Ken je de betekenis van de delen in vetgedrukt?
Leonor: Pai ik heb morgen op school een toets over tegenovergestelde woorden.
Pai: Tegenovergestelde woorden?
L: Woorden als goed en slecht, longo en kort, goedkoop en caro, juist en errado, dia en noite... Wil je me helpen studeren?
P: Claro que sim! Laat me denken... Ben je lang?

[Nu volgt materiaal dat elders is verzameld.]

-- pv_equiv track=rewrite | github.com/jiyoungzero/2023-Codingtest-Study | jiyoung풀이/PGS문제/pgs_리코쳇로봇.py | solution
-- ===== SOURCE A (Python) =====
-- from collections import deque
--
-- def solution(board):
--     answer = 0
--     dx, dy = [0,0,1,-1],[1,-1,0,0]
--     s_x, s_y = 0,0
--     r, c = len(board), len(board[0])
--     flag = False
--     visited = [[0] * c for _ in range(r)]
--     # 시작점 찾기
--     for i in range(r):
--         for j in range(c):
--             if board[i][j] == "R":
--                 s_x, s_y = i, j
--                 break
--
--     def bfs():
--         que = deque()
--         que.append((s_x, s_y))
--         visited[s_x][s_y] = 1
--
--
--         while que:
--             x, y = que.popleft()
--             if board[x][y] == "G":
--                 flag = True
--                 return visited[x][y]
--
--             for k in range(4):
--                 nx, ny = x, y
--                 while True:
--                     nx += dx[k]
--                     ny += dy[k]
--                     if 0<=nx<r and 0<=ny<c and board[nx][ny] == "D":
--                         nx -= dx[k]
--                         ny -= dy[k]
--                         break
--                     elif 0>nx or r<=nx or 0>ny or c<=ny:
--                         nx -= dx[k]
--                         ny -= dy[k]
--                         break
--                 if not visited[nx][ny]:
--                     visited[nx][ny] = visited[x][y] + 1
--                     que.append((nx,ny))
--         return -1
--
--     answer = bfs()
--
--     return answer-1 if answer > 0 else -1
-- ===== SOURCE B (Python) =====
-- from collections import deque
--
--
-- def _fwd(line):
--     # stop[i] = index where a slide in the increasing direction from i halts
--     # (just before the first 'D' after i, or at the far wall). One O(n) scan.
--     n = len(line)
--     d = []
--     cur = n - 1
--     for i in reversed(range(n)):
--         if i + 1 < n and line[i + 1] == 'D':
--             cur = i
--         d.append(cur)
--     d.reverse()
--     return d
--
--
-- def _bwd(line):
--     # stop[i] for a slide in the decreasing direction.
--     n = len(line)
--     d = []
--     cur = 0
--     for i in range(n):
--         if i >= 1 and line[i - 1] == 'D':
--             cur = i
--         d.append(cur)
--     return d
--
--
-- def solution(board):
--     r, c = len(board), len(board[0])
--     s_x, s_y = 0, 0
--     for i, row in enumerate(board):
--         for j, ch in enumerate(row):
--             if ch == 'R':
--                 s_x, s_y = i, j
--                 break
--     # Precompute slide destinations for every cell and direction, one scan per line.
--     right = [_fwd(row) for row in board]
--     left = [_bwd(row) for row in board]
--     cols = ["".join(row[j] for row in board) for j in range(c)]
--     down = [_fwd(col) for col in cols]
--     up = [_bwd(col) for col in cols]
--     visited = [[0] * c for _ in range(r)]
--     visited[s_x][s_y] = 1
--     que = deque([(s_x, s_y)])
--     ans = -1
--     while que:
--         x, y = que.popleft()
--         if board[x][y] == 'G':
--             ans = visited[x][y]
--             break
--         for k in range(4):
--             if k == 0:
--                 nx, ny = x, right[x][y]
--             elif k == 1:
--                 nx, ny = x, left[x][y]
--             elif k == 2:
--                 nx, ny = down[y][x], y
--             else:
--                 nx, ny = up[y][x], y
--             if not visited[nx][ny]:
--                 visited[nx][ny] = visited[x][y] + 1
--                 que.append((nx, ny))
--     return ans - 1 if ans > 0 else -1
-- ===== Notes on version B (the rewrite author's own statement) =====
-- stated objective: alternative
-- what changed: A re-walks the board cell by cell inside every BFS expansion (each of the 4 moves loops until a wall); B precomputes, with one linear scan per row and per column, a slide-destination table for all four directions and then runs the same BFS with table-lookup moves.
-- outside the precondition, e.g. on solution(['G', 'XR']): A returns 0, B raises IndexError
import Mathlib
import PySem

L: Não Ik ben niet alta. Ik ben baixa. Maar olifanten zijn altos!
P: Dat zijn ze! Zijn olifanten magros?
L: Não, os elefantes zijn niet magros.
L: Os elefantes zijn gordos. En jij bent een beetje gordo...
P: Nee dat ben ik niet!
L: Ik maak maar een grapje! Faz-me mais perguntas, pai!
P: Deixa-me pensar... Is die winkel fechada?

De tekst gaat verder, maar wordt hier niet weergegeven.